= Stephen Crean =

Australian public servant

Stephen Lamont Crean (12 July 1947 – August 1985) was an Australian public servant, who was the son of Frank Crean and brother of Simon and David Crean, all politicians.

Crean came to national attention in Australia due to his 1985 disappearance while skiing and the scale of the unsuccessful search to find him. He disappeared after skiing out of Charlotte Pass, New South Wales, launching one of the most intensive searches in Australian history. He was declared dead at age 38. His remains were found in 1987.

==Education and adult life==
Crean was educated at Melbourne High School and studied at Monash University. He completed an arts degree at the Australian National University. He joined the Commonwealth Public Service in April, 1968, as a clerk with the Department of Supply and Transport. In 1972 he moved to the Department of Overseas Trade, and in 1974 joined the Department of Transport.

Crean was married with three children.

For over six years Crean served on the executive of the Scout Association in Canberra.
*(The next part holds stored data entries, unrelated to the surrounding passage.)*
-- pv_equiv track=rewrite | github.com/pypi-data/pypi-mirror-295 | packages/hsi-wizard/hsi_wizard-0.0.6.tar.gz/hsi_wizard-0.0.6/wizard/_utils/helper_functions.py | find_nex_smaller_wave
-- ===== SOURCE A (Python) =====
-- def find_nex_smaller_wave(waves, wave_1: int, maximum_deviation: int = 5):
--     """
--     Finds the next smaller wave value in a list of waves within a specified deviation.
--
--     Given a list of wave values, this function identifies the largest wave value smaller than the specified wave_1 within the range defined by maximum_deviation. If no such value exists within the range, it returns -1.
--
--     :param waves: A list of integers representing the available wave values.
--     :type waves: list[int]
--     :param wave_1: The starting wave value to find the next smaller wave for.
--     :type wave_1: int
--     :param maximum_deviation: The maximum deviation from wave_1 to consider for finding the next smaller wave.
--     :type maximum_deviation: int
--     :returns: The next smaller wave value within the deviation range, or -1 if no such value exists.
--     :rtype: int
--     """
--
--     wave_next = -1
--
--     for n in range(maximum_deviation):
--         wave_n = wave_1 - n
--
--         if wave_n in waves:
--             wave_next = wave_n
--             break
--
--     return wave_next
-- ===== SOURCE B (Python) =====
-- def find_nex_smaller_wave(waves, wave_1: int, maximum_deviation: int = 5):
--     candidates = [w for w in waves if wave_1 - maximum_deviation < w <= wave_1]
--     return max(candidates, default=-1)
-- ===== Notes on version B (the rewrite author's own statement) =====
-- stated objective: faster
-- what changed: Replaces the descending scan over integer candidates wave_1-n, each doing an O(n) 'in waves' membership test, by a single filtering pass collecting waves in (wave_1-maximum_deviation, wave_1] and taking max with default -1.
import Mathlib
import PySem

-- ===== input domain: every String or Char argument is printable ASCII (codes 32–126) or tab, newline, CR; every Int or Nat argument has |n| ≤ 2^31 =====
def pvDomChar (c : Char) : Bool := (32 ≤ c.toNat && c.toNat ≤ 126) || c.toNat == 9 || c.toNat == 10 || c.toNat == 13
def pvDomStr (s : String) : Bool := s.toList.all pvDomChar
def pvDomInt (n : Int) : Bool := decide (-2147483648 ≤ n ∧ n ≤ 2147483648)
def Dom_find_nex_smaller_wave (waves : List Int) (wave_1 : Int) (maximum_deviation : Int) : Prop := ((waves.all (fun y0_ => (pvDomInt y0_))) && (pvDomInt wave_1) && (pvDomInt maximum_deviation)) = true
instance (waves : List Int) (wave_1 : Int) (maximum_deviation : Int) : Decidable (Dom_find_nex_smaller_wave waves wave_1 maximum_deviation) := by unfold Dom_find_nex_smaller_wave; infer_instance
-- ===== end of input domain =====

-- B replaces A's descending candidate scan with repeated list-membership tests by one
-- filtering pass over the waves list and a max with default -1 (objective: faster; timing run measured it).


-- ===== PORT A =====
-- the for-loop with break: scan the range list, return the first wave_1 - n found in waves
def pvGoA (waves : List Int) (wave_1 : Int) : List Int → Int
  | [] => -1
  | n :: ns => if (wave_1 - n) ∈ waves then wave_1 - n else pvGoA waves wave_1 ns

def find_nex_smaller_wave (waves : List Int) (wave_1 : Int) (maximum_deviation : Int) : Int :=
  pvGoA waves wave_1 (PySem.List.pyRange 0 maximum_deviation 1)

-- ===== PORT B =====
def find_nex_smaller_wave_alt (waves : List Int) (wave_1 : Int) (maximum_deviation : Int) : Int :=
  let candidates := waves.filter (fun w => decide (wave_1 - maximum_deviation < w ∧ w ≤ wave_1))
  PySem.List.maxD candidates (fun x => x) (-1)

-- ===== PRECONDITION & SPEC =====
def Spec_find_nex_smaller_wave (waves : List Int) (wave_1 : Int) (maximum_deviation : Int) (out : Int) : Prop := out = find_nex_smaller_wave_alt waves wave_1 maximum_deviation
instance (waves : List Int) (wave_1 : Int) (maximum_deviation : Int) (out : Int) : Decidable (Spec_find_nex_smaller_wave waves wave_1 maximum_deviation out) := by unfold Spec_find_nex_smaller_wave; infer_instance

-- ===== CLAIM (what is proved, stated in full; the proofs are below) =====
def Claim_equal_find_nex_smaller_wave : Prop := ∀ (waves : List Int) (wave_1 : Int) (maximum_deviation : Int), Dom_find_nex_smaller_wave waves wave_1 maximum_deviation → Spec_find_nex_smaller_wave waves wave_1 maximum_deviation (find_nex_smaller_wave waves wave_1 maximum_deviation)

-- ===== LEMMAS AND PROOFS =====

-- B's value, with the deviation budget given as a Nat
def pvBest (waves : List Int) (w : Int) (k : Nat) : Int :=
  PySem.List.maxD (waves.filter (fun v => decide (w - (k : Int) < v ∧ v ≤ w))) (fun x => x) (-1)

lemma pvGoA_map_succ (waves : List Int) (w : Int) (ns : List Int) :
    pvGoA waves w (ns.map (· + 1)) = pvGoA waves (w - 1) ns := by
  induction ns with
  | nil => rfl
  | cons n ns ih =>
      simp only [List.map_cons, pvGoA, ih]
      have : w - (n + 1) = w - 1 - n := by ring
      rw [this]

lemma maxD_eq_of_mem_of_le (xs : List Int) (m : Int) (hm : m ∈ xs)
    (hub : ∀ y ∈ xs, y ≤ m) : PySem.List.maxD xs (fun x => x) (-1) = m := by
  cases h : PySem.List.max? xs (fun x => x) with
  | none =>
      rw [PySem.List.max?_eq_none_iff] at h
      subst h; cases hm
  | some m' =>
      have h1 := PySem.List.max?_isMax h m hm
      have h2 := hub m' (PySem.List.max?_mem h)
      simp only [PySem.List.maxD, h, Option.getD_some]
      omega

lemma pvBest_succ (waves : List Int) (w : Int) (k : Nat) :
    pvBest waves w (k + 1) =
      if w ∈ waves then w else pvBest waves (w - 1) k := by
  by_cases hw : w ∈ waves
  · simp only [hw, if_true, pvBest]
    apply maxD_eq_of_mem_of_le
    · refine List.mem_filter.2 ⟨hw, ?_⟩
      simp only [decide_eq_true_eq]
      constructor <;> omega
    · intro y hy
      have := (List.mem_filter.1 hy).2
      simp only [decide_eq_true_eq] at this
      exact this.2
  · simp only [hw, if_false, pvBest]
    congr 1
    apply List.filter_congr
    intro v hv
    have hne : v ≠ w := fun h => hw (h ▸ hv)
    simp only [decide_eq_decide]
    push_cast
    omega

lemma pvGoA_range_eq (waves : List Int) (k : Nat) : ∀ (w : Int),
    pvGoA waves w (List.map (fun n : Nat => (n : Int)) (List.range k)) = pvBest waves w k := by
  induction k with
  | zero =>
      intro w
      simp only [List.range_zero, List.map_nil, pvGoA, pvBest]
      have : waves.filter (fun v => decide (w - ((0 : Nat) : Int) < v ∧ v ≤ w)) = [] := by
        apply List.filter_eq_nil_iff.2
        intro v _
        simp only [decide_eq_true_eq]
        push_cast
        omega
      rw [this]; rfl
  | succ k ih =>
      intro w
      have hr : (List.range (k + 1)).map (fun n : Nat => (n : Int)) =
          0 :: (List.map (fun n : Nat => (n : Int)) (List.range k)).map (· + 1) := by
        rw [List.range_succ_eq_map]
        simp [List.map_map, Function.comp_def]
      rw [hr]
      simp only [pvGoA, sub_zero]
      rw [pvGoA_map_succ, ih, pvBest_succ]

theorem pvMain (waves : List Int) (wave_1 : Int) (maximum_deviation : Int) :
    find_nex_smaller_wave waves wave_1 maximum_deviation =
      find_nex_smaller_wave_alt waves wave_1 maximum_deviation := by
  unfold find_nex_smaller_wave find_nex_smaller_wave_alt
  by_cases hmd : maximum_deviation ≤ 0
  · rw [PySem.List.pyRange_one_eq_nil (by omega)]
    have : waves.filter (fun w => decide (wave_1 - maximum_deviation < w ∧ w ≤ wave_1)) = [] := by
      apply List.filter_eq_nil_iff.2
      intro v _
      simp only [decide_eq_true_eq]
      omega
    simp only [this, pvGoA]
    rfl
  · rw [PySem.List.pyRange_one]
    have hmap : List.map (fun k : Nat => 0 + (k : Int)) (List.range (maximum_deviation - 0).toNat) =
        List.map (fun n : Nat => (n : Int)) (List.range (maximum_deviation - 0).toNat) := by
      apply List.map_congr_left; intro n _; ring
    rw [hmap, pvGoA_range_eq]
    unfold pvBest
    have : ((maximum_deviation - 0).toNat : Int) = maximum_deviation := by omega
    rw [this]

-- ===== VERDICT (by name: the statement is the Claim_ definition above) =====
theorem find_nex_smaller_wave_spec : Claim_equal_find_nex_smaller_wave := by
  intro waves wave_1 maximum_deviation _
  exact pvMain waves wave_1 maximum_deviation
==Disappearance and search==
On 6 August 1985, he set off from Charlotte Pass ski village, possibly intending to ski to the nearby Thredbo ski resort. It is believed that, as he travelled, Crean became lost in the falling snow and died of exposure. His disappearance resulted in one of the most intensive searches undertaken in the Australian snowfields, involving at times two helicopters and 50 searchers but the search did not recover his body.

A final, unsuccessful, search was undertaken in November 1985.

==Discovery==
Seventeen months later in January 1987, a walker found his skeletal remains by chance, only a few kilometres from Charlotte Pass and Thredbo. Police at Khancoban received by mail Crean's wallet and identity papers. Police later arrested Stephen James Forsythe, who had stumbled upon a skeleton while walking in Kosciuszko and had reportedly removed the skull.

==Outcomes==
Crean's disappearance resulted in an extensive debate about the methodology of searching for missing persons. The police were criticised for failing to utilise local knowledge and experience, the lack of experience of many of the police involved in the search, and poor co-ordination of air support. They were also criticised for being overly optimistic, which possibly resulted in initial complacency at Crean's safe return.

Crean's disappearance, and consequent search for him, is considered a reference event, and is referred to in contemporaneous comment and the reporting of later similar events, and also by members of the public, over the following decades.